Exercise instructions:
Report the lines of the material that carry the string "this".

Records:
◆ ◆ ◆ ◆ ◆

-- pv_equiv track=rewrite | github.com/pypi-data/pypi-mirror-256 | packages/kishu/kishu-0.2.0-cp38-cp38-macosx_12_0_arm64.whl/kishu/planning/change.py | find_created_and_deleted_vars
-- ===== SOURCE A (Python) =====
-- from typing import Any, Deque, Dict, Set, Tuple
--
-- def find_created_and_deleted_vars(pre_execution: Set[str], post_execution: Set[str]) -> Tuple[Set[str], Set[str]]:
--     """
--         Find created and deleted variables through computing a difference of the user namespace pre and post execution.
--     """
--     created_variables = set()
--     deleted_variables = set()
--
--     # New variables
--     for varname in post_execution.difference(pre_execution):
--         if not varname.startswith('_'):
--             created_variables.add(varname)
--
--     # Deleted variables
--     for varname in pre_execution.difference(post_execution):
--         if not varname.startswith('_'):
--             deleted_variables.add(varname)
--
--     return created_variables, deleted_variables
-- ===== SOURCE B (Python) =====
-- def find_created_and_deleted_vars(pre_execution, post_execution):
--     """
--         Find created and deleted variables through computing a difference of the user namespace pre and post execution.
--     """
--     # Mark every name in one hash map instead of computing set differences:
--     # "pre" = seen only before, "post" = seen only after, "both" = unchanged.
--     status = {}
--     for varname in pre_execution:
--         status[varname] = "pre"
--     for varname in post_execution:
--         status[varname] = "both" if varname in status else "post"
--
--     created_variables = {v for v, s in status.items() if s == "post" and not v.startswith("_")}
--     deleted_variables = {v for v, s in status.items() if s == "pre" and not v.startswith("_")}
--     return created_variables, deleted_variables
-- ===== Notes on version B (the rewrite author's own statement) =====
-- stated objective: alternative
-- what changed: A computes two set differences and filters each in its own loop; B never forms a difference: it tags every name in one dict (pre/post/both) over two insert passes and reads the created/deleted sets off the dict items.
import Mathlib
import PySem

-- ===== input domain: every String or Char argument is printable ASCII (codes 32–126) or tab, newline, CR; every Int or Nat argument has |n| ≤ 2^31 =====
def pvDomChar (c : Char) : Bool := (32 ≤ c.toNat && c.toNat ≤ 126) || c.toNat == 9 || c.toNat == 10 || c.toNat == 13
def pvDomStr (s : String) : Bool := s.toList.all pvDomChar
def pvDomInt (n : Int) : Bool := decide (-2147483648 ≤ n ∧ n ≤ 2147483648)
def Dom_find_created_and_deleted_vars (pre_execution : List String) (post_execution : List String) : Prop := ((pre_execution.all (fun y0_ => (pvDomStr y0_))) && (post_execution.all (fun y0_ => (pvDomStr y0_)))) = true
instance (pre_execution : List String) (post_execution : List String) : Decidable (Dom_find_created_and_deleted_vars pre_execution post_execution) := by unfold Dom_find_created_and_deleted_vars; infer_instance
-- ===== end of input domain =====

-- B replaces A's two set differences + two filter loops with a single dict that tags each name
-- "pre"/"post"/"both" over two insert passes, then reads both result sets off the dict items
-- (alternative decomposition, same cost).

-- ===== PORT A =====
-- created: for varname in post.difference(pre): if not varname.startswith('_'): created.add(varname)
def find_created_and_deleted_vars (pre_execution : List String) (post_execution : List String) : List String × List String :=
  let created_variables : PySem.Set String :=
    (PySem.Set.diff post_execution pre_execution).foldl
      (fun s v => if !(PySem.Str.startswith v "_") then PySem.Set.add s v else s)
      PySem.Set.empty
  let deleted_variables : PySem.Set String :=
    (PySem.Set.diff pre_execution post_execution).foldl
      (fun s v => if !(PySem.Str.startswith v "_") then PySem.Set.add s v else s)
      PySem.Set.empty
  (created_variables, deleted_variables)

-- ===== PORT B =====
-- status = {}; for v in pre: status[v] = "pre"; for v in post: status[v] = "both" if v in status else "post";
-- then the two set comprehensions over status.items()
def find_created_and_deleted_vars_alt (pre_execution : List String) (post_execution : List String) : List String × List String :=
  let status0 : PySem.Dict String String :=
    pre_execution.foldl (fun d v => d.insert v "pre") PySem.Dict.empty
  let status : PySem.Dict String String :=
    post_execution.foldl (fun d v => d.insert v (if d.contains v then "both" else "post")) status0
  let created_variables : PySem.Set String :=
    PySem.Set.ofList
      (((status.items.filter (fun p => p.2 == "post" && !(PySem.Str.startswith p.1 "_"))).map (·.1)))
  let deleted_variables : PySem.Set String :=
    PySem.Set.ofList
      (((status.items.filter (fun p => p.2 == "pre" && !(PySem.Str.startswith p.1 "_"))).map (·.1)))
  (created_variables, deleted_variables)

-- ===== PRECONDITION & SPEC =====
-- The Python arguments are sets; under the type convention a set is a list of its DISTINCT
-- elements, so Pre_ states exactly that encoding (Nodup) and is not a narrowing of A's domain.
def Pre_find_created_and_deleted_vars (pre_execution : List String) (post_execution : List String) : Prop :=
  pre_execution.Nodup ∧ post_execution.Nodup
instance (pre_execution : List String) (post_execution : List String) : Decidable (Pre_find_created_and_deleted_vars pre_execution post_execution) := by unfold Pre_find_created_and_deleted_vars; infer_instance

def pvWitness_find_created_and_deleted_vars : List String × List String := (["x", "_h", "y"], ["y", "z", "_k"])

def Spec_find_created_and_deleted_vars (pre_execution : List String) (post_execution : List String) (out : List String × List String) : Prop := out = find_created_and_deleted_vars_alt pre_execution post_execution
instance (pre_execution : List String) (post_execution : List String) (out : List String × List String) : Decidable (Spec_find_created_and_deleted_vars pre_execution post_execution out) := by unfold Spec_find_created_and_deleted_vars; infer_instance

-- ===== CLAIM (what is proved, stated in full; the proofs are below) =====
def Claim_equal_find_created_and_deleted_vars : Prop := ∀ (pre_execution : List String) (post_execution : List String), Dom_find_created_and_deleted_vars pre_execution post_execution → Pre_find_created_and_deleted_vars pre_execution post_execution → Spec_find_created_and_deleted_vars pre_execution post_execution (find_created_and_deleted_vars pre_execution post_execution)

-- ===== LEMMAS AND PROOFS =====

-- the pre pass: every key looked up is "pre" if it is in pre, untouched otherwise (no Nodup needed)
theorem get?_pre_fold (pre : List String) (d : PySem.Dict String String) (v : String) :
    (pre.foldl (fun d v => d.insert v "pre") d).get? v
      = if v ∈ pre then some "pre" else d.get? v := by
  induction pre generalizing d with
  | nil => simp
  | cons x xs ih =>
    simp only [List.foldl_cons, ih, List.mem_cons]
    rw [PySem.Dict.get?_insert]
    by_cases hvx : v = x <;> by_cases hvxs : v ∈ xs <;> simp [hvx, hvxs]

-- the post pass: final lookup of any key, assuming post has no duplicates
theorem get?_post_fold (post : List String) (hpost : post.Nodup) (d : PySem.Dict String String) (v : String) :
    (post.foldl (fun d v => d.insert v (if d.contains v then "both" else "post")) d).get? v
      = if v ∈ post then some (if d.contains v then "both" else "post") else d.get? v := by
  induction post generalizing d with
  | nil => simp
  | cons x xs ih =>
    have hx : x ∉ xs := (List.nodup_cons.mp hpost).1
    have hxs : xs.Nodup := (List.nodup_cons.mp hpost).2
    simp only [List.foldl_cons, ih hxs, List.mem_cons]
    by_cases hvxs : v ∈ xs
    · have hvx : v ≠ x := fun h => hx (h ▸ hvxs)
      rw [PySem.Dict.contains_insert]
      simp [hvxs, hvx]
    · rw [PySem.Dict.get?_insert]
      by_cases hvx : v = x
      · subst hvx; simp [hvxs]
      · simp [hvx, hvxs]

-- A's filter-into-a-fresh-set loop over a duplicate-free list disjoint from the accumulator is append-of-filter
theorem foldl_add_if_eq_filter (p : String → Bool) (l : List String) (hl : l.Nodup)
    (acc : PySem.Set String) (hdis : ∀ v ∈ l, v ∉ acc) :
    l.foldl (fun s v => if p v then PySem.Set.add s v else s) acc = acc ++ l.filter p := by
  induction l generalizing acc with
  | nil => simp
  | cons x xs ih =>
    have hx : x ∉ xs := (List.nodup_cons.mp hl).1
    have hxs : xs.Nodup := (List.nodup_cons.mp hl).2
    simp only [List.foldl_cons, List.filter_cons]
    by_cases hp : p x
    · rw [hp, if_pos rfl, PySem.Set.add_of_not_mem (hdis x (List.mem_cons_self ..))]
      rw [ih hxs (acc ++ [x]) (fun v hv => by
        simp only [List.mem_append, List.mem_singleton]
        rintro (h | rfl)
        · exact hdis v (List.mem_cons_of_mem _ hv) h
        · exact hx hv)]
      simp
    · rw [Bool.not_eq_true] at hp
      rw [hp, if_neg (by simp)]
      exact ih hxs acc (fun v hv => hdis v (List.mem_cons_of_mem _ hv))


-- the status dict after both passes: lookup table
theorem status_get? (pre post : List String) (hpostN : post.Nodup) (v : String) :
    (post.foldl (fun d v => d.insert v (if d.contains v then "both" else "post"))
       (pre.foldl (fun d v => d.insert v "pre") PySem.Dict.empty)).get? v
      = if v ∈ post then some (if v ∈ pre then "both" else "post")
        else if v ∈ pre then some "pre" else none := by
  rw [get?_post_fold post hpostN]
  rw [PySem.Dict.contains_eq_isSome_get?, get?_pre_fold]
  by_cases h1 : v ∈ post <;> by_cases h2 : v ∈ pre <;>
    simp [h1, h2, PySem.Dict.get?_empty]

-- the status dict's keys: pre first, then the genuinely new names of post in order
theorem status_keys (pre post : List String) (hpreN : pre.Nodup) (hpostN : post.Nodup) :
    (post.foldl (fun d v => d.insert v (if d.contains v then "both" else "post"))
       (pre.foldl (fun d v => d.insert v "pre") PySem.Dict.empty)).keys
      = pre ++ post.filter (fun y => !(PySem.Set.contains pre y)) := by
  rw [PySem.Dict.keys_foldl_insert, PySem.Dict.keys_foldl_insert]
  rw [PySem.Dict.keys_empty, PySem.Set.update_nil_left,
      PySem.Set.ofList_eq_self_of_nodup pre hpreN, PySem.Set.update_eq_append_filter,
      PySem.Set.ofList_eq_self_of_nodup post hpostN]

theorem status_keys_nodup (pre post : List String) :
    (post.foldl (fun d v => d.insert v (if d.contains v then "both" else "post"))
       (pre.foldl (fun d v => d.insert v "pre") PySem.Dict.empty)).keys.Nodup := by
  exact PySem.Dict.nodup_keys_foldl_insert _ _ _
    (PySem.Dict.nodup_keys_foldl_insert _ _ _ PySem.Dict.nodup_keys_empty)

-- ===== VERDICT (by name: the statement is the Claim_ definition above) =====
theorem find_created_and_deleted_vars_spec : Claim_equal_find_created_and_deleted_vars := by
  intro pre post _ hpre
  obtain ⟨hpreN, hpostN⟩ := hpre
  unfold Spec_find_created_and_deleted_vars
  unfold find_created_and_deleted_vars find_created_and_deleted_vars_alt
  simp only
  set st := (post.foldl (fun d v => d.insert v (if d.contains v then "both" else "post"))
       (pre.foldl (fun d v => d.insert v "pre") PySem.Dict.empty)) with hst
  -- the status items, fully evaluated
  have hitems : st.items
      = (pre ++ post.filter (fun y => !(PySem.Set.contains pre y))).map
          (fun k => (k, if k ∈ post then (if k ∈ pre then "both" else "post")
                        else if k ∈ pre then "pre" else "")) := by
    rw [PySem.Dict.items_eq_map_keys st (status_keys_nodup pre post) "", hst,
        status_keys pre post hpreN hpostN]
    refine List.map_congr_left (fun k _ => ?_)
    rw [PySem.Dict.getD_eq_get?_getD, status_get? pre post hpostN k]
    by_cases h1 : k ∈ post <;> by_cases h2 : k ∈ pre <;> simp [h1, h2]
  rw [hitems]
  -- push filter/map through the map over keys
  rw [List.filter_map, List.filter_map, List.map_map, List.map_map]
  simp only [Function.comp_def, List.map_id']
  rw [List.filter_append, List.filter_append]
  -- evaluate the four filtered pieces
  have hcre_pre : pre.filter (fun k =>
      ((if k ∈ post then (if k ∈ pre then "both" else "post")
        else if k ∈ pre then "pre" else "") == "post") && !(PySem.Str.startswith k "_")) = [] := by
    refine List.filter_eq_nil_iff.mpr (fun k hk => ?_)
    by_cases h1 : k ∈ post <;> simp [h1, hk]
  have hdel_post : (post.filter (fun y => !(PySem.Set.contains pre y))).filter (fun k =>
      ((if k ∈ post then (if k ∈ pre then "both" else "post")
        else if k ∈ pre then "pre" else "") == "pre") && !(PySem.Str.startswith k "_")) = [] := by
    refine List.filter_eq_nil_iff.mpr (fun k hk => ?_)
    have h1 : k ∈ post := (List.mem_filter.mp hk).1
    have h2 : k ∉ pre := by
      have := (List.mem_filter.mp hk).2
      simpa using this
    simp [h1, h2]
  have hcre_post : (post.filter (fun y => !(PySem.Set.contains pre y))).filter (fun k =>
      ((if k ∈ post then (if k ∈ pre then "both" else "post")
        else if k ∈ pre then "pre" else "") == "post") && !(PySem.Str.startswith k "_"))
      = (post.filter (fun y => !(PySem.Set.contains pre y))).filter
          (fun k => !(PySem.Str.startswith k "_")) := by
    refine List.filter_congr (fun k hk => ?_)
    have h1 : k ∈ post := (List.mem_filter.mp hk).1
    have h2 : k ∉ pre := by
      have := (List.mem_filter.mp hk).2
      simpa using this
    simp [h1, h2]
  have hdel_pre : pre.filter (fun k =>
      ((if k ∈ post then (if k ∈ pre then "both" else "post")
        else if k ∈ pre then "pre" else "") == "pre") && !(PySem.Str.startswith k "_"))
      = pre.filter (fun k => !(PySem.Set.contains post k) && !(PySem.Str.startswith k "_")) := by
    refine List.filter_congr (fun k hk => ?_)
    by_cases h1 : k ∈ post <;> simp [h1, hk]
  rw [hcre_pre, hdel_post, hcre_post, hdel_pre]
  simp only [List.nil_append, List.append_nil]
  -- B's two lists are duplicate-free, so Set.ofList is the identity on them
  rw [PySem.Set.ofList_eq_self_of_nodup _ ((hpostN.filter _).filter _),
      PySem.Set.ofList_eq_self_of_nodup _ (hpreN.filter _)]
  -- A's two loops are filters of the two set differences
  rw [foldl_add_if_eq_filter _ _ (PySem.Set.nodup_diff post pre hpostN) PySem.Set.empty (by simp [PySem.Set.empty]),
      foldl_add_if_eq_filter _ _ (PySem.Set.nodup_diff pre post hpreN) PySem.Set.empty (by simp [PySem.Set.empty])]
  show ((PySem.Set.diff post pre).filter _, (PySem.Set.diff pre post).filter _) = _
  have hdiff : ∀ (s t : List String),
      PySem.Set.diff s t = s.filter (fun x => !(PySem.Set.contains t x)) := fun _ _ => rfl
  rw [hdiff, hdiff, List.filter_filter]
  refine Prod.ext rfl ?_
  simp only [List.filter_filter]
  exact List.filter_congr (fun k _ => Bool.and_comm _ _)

◆ ◆ ◆ ◆ ◆

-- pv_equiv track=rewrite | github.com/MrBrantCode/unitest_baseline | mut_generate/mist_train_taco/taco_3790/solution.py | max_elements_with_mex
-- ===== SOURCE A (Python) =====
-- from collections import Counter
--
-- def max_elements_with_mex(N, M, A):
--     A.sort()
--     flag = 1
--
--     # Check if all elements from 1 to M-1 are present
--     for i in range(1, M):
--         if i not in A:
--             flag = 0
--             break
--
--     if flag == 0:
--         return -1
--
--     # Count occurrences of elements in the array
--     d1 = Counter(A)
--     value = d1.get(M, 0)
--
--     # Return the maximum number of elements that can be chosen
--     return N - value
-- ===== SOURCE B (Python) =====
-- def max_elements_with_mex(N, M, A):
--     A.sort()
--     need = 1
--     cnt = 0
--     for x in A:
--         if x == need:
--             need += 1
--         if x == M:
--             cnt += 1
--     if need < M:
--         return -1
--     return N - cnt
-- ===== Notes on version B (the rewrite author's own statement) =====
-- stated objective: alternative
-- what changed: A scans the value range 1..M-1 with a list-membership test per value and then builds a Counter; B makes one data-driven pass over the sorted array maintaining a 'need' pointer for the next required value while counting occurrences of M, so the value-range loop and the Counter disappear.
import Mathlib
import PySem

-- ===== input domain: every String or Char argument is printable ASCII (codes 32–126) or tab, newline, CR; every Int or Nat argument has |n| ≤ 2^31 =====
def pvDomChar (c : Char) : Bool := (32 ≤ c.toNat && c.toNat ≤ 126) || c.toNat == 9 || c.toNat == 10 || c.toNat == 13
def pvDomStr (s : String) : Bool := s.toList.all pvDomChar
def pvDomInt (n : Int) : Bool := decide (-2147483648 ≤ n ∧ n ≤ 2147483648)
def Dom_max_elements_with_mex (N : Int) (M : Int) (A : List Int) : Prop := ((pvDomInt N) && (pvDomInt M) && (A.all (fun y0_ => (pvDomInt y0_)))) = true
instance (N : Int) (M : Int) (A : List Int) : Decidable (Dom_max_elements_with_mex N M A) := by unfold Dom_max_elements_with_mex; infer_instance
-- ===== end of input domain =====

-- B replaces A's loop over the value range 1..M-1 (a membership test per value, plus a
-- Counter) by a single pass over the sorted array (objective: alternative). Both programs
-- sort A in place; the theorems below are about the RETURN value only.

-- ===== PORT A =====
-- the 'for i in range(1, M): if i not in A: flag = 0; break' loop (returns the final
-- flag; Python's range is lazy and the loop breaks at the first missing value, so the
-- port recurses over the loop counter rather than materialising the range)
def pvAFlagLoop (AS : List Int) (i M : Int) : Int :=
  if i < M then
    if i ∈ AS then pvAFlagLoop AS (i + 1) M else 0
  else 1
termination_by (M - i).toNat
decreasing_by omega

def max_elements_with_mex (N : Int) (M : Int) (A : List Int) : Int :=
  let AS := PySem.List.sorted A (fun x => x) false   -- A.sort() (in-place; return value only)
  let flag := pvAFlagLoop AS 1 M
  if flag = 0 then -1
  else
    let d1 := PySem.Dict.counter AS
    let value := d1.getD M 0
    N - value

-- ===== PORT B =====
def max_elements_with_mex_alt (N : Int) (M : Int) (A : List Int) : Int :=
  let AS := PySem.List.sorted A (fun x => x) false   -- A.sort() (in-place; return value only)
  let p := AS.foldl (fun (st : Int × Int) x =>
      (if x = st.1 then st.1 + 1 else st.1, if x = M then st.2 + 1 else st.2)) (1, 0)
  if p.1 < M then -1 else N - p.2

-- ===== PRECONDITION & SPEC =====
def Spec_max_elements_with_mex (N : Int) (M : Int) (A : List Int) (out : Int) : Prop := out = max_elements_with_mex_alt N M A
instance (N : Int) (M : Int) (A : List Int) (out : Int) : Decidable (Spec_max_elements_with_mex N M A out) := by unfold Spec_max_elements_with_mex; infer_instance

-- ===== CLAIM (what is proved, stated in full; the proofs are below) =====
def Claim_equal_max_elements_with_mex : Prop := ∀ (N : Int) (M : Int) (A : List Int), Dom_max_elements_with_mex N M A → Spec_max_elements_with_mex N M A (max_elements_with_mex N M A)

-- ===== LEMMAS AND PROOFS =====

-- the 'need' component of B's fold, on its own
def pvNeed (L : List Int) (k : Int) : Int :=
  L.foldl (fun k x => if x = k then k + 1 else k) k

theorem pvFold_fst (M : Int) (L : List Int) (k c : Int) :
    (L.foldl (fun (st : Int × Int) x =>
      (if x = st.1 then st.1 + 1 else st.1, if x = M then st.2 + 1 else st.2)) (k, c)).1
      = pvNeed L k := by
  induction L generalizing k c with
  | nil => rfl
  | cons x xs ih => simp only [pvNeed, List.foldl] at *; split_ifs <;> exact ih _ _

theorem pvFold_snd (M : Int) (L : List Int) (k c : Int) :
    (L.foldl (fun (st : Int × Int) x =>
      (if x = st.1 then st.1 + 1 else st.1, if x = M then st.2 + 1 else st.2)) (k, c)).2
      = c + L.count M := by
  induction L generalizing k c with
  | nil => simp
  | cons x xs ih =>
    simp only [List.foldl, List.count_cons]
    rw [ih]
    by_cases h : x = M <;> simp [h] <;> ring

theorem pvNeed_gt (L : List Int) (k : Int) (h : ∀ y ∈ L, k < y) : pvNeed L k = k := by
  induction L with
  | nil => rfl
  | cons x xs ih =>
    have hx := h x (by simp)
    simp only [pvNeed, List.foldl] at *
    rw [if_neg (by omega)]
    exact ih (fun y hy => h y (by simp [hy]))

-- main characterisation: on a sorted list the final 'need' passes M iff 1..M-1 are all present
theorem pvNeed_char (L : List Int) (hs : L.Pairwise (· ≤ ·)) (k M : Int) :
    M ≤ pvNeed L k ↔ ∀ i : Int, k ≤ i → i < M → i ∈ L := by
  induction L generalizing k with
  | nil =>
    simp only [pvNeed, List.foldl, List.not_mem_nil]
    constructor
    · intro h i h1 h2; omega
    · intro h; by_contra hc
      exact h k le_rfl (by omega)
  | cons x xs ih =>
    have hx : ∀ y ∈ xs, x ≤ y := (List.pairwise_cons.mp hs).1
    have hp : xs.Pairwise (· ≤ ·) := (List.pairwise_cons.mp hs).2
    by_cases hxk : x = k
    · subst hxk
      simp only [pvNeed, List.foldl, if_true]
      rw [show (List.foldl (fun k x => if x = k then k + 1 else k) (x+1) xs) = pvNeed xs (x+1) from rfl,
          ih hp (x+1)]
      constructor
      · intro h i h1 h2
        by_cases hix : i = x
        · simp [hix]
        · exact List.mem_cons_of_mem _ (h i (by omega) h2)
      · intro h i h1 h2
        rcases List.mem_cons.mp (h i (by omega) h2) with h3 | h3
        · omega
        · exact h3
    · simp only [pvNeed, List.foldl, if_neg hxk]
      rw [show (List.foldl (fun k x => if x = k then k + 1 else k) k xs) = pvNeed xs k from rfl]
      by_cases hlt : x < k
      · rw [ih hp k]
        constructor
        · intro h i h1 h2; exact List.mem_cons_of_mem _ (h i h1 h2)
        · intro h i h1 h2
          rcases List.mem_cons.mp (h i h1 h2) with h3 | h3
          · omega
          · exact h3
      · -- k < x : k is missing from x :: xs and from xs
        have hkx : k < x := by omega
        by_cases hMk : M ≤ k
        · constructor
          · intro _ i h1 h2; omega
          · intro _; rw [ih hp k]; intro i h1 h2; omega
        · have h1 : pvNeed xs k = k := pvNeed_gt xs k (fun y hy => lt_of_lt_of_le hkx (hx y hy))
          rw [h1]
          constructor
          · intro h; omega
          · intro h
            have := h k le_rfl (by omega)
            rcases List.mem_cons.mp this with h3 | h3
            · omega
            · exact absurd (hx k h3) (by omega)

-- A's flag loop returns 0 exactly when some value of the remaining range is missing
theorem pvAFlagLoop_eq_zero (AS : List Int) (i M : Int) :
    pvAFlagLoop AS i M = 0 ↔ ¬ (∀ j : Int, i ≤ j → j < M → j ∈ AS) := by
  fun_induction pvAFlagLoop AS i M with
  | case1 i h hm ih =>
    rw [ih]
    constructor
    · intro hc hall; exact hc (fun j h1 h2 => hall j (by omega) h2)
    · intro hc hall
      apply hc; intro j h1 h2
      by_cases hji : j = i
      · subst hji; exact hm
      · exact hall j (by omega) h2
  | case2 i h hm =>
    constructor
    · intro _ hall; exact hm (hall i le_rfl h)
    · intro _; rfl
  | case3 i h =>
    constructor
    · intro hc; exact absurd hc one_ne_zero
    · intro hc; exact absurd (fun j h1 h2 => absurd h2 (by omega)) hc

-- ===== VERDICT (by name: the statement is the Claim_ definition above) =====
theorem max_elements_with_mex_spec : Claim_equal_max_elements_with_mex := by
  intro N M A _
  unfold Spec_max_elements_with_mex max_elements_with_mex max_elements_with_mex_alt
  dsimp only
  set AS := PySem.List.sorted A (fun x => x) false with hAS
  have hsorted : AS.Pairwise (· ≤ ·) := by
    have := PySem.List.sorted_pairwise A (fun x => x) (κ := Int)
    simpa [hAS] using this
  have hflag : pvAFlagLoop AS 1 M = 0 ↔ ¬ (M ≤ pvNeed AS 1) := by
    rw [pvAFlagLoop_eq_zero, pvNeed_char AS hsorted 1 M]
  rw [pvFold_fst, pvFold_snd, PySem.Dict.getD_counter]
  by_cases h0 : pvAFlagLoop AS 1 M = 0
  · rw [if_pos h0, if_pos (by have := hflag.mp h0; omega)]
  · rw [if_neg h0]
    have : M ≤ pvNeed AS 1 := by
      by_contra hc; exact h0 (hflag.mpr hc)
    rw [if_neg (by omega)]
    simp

◆ ◆ ◆ ◆ ◆

Output:
      simpa using this
      simpa using this
            rcases List.mem_cons.mp this with h3 | h3
    simpa [hAS] using this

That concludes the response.